Data records:
-- Opening Marker --

-- every row among the first 8 has length ≤ pvCols
lemma len_le_pvCols (rows : List (List Int)) (hlen : 8 ≤ rows.length) (k : Nat) (hk : k < 8) :
    (((PySem.List.pyGet? rows (k : Int)).getD []).length : Int) ≤ pvCols rows := by
  have hget : (PySem.List.pyGet? rows (k : Int)).getD [] = rows[k]'(by omega) := by
    rw [PySem.List.pyGet?_natCast]
    simp [List.getElem?_eq_getElem (by omega : k < rows.length)]
  have hmem : rows[k]'(by omega) ∈ PySem.List.slice rows none (some 8) := by
    have hs8 : PySem.List.slice rows none (some (8:Int)) = rows.take ((8:Int)).toNat :=
      PySem.List.slice_to rows (by norm_num)
    rw [hs8]
    have hk' : k < (rows.take (8:Int).toNat).length := by
      simp [List.length_take]
      omega
    have : (rows.take (8:Int).toNat)[k]'hk' = rows[k]'(by omega) := List.getElem_take
    exact this ▸ List.getElem_mem _
  have := (PySem.List.le_foldl_max_int (PySem.List.slice rows none (some 8))
      (fun r => PySem.List.len r) 0).2 _ hmem
  rw [hget]
  unfold pvCols
  simpa [PySem.List.len_eq] using this

-- sorted set-intersection of two witness lists = the inverted-index accumulation
lemma sorted_inter_eq_shared (rows : List (List Int)) (hlen : 8 ≤ rows.length)
    (k m : Nat) (hk : k < 8) (hm : m < 8) (hkm : k < m) :
    PySem.List.sorted
      (PySem.Set.inter
        (PySem.Set.ofList (pvWitnesses rows (k : Int)))
        (PySem.Set.ofList (pvWitnesses rows (m : Int))))
      (fun x => x) false =
    (pvShared rows).getD ((k : Int), (m : Int)) [] := by
  have hkm' : ((k : Int)) < (m : Int) := by exact_mod_cast hkm
  rw [pvShared, getD_foldl_cols rows _ _ _ _ ⟨by positivity, by exact_mod_cast hk⟩
      ⟨by positivity, by exact_mod_cast hm⟩ hkm']
  rw [PySem.Dict.getD_empty]
  simp only [List.nil_append]
  -- both sides are strictly increasing lists with the same members
  have target_pw : ((PySem.List.pyRange 0 (pvCols rows) 1).filter
      (fun c => pvCond rows (k : Int) c && pvCond rows (m : Int) c)).Pairwise (· < ·) :=
    List.Pairwise.sublist List.filter_sublist (PySem.List.pairwise_lt_pyRange_one 0 (pvCols rows))
  have hWnodup : ∀ (i : Int), (pvWitnesses rows i).Nodup := fun i =>
    (pairwise_lt_pvWitnessList _).imp (fun h => ne_of_lt h)
  have memcond : ∀ (i : Nat) (hi : i < 8) (c : Int),
      pvCond rows (i : Int) c = true ∧ 0 ≤ c ↔
        ∃ (q : Nat) (h : q < ((PySem.List.pyGet? rows (i : Int)).getD []).length),
          c = (q : Int) ∧ ((PySem.List.pyGet? rows (i : Int)).getD [])[q] ≠ 0 := by
    intro i hi c
    constructor
    · rintro ⟨hc, hc0⟩
      simp only [pvCond, Bool.and_eq_true, decide_eq_true_eq, bne_iff_ne, ne_eq,
        PySem.List.len_eq] at hc
      obtain ⟨q, rfl⟩ := Int.eq_ofNat_of_zero_le hc0
      have hq : q < ((PySem.List.pyGet? rows (i : Int)).getD []).length := by exact_mod_cast hc.1
      refine ⟨q, hq, rfl, ?_⟩
      have := hc.2
      rwa [PySem.List.pyGetD_natCast, List.getD_eq_getElem _ _ hq] at this
    · rintro ⟨q, hq, rfl, hne⟩
      refine ⟨?_, by positivity⟩
      simp only [pvCond, Bool.and_eq_true, decide_eq_true_eq, bne_iff_ne, ne_eq,
        PySem.List.len_eq]
      refine ⟨by exact_mod_cast hq, ?_⟩
      rwa [PySem.List.pyGetD_natCast, List.getD_eq_getElem _ _ hq]
  apply PySem.List.sorted_eq_of_perm_of_pairwise_lt
  · apply List.perm_of_nodup_nodup_toFinset_eq
    · exact target_pw.imp (fun h => ne_of_lt h)
    · exact PySem.Set.nodup_inter (PySem.Set.ofList (pvWitnesses rows (k : Int)))
        (PySem.Set.ofList (pvWitnesses rows (m : Int))) (PySem.Set.nodup_ofList _)
    · ext c
      simp only [List.mem_toFinset, PySem.Set.mem_inter, PySem.Set.mem_ofList,
        List.mem_filter, PySem.List.mem_pyRange_one]
      unfold pvWitnesses
      rw [mem_pvWitnessList, mem_pvWitnessList]
      constructor
      · rintro ⟨⟨hc0, _⟩, hcond⟩
        simp only [Bool.and_eq_true] at hcond
        exact ⟨((memcond k hk c).mp ⟨hcond.1, hc0⟩),
               ((memcond m hm c).mp ⟨hcond.2, hc0⟩)⟩
      · rintro ⟨⟨q, h1, rfl, hx⟩, hcm⟩
        have hck : pvCond rows (k : Int) (q : Int) = true :=
          ((memcond k hk (q : Int)).mpr ⟨q, h1, rfl, hx⟩).1
        have hcm' : pvCond rows (m : Int) (q : Int) = true := by
          obtain ⟨q', h2, hq', hy⟩ := hcm
          exact ((memcond m hm (q : Int)).mpr ⟨q', h2, hq', hy⟩).1
        refine ⟨⟨by positivity, ?_⟩, by simp [hck, hcm']⟩
        calc ((q : Int)) < (((PySem.List.pyGet? rows (k : Int)).getD []).length : Int) := by
              exact_mod_cast h1
          _ ≤ pvCols rows := len_le_pvCols rows hlen k hk
  · exact target_pw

-- Closing Marker --

What you are asked to do – From the data above, output only the lines between the line containing "have hk' : k" and the line containing "(q : Nat) (h", inclusive, exactly as written.

Answer below –
    have hk' : k < (rows.take (8:Int).toNat).length := by
      simp [List.length_take]
      omega
    have : (rows.take (8:Int).toNat)[k]'hk' = rows[k]'(by omega) := List.getElem_take
    exact this ▸ List.getElem_mem _
  have := (PySem.List.le_foldl_max_int (PySem.List.slice rows none (some 8))
      (fun r => PySem.List.len r) 0).2 _ hmem
  rw [hget]
  unfold pvCols
  simpa [PySem.List.len_eq] using this

-- sorted set-intersection of two witness lists = the inverted-index accumulation
lemma sorted_inter_eq_shared (rows : List (List Int)) (hlen : 8 ≤ rows.length)
    (k m : Nat) (hk : k < 8) (hm : m < 8) (hkm : k < m) :
    PySem.List.sorted
      (PySem.Set.inter
        (PySem.Set.ofList (pvWitnesses rows (k : Int)))
        (PySem.Set.ofList (pvWitnesses rows (m : Int))))
      (fun x => x) false =
    (pvShared rows).getD ((k : Int), (m : Int)) [] := by
  have hkm' : ((k : Int)) < (m : Int) := by exact_mod_cast hkm
  rw [pvShared, getD_foldl_cols rows _ _ _ _ ⟨by positivity, by exact_mod_cast hk⟩
      ⟨by positivity, by exact_mod_cast hm⟩ hkm']
  rw [PySem.Dict.getD_empty]
  simp only [List.nil_append]
  -- both sides are strictly increasing lists with the same members
  have target_pw : ((PySem.List.pyRange 0 (pvCols rows) 1).filter
      (fun c => pvCond rows (k : Int) c && pvCond rows (m : Int) c)).Pairwise (· < ·) :=
    List.Pairwise.sublist List.filter_sublist (PySem.List.pairwise_lt_pyRange_one 0 (pvCols rows))
  have hWnodup : ∀ (i : Int), (pvWitnesses rows i).Nodup := fun i =>
    (pairwise_lt_pvWitnessList _).imp (fun h => ne_of_lt h)
  have memcond : ∀ (i : Nat) (hi : i < 8) (c : Int),
      pvCond rows (i : Int) c = true ∧ 0 ≤ c ↔
        ∃ (q : Nat) (h : q < ((PySem.List.pyGet? rows (i : Int)).getD []).length),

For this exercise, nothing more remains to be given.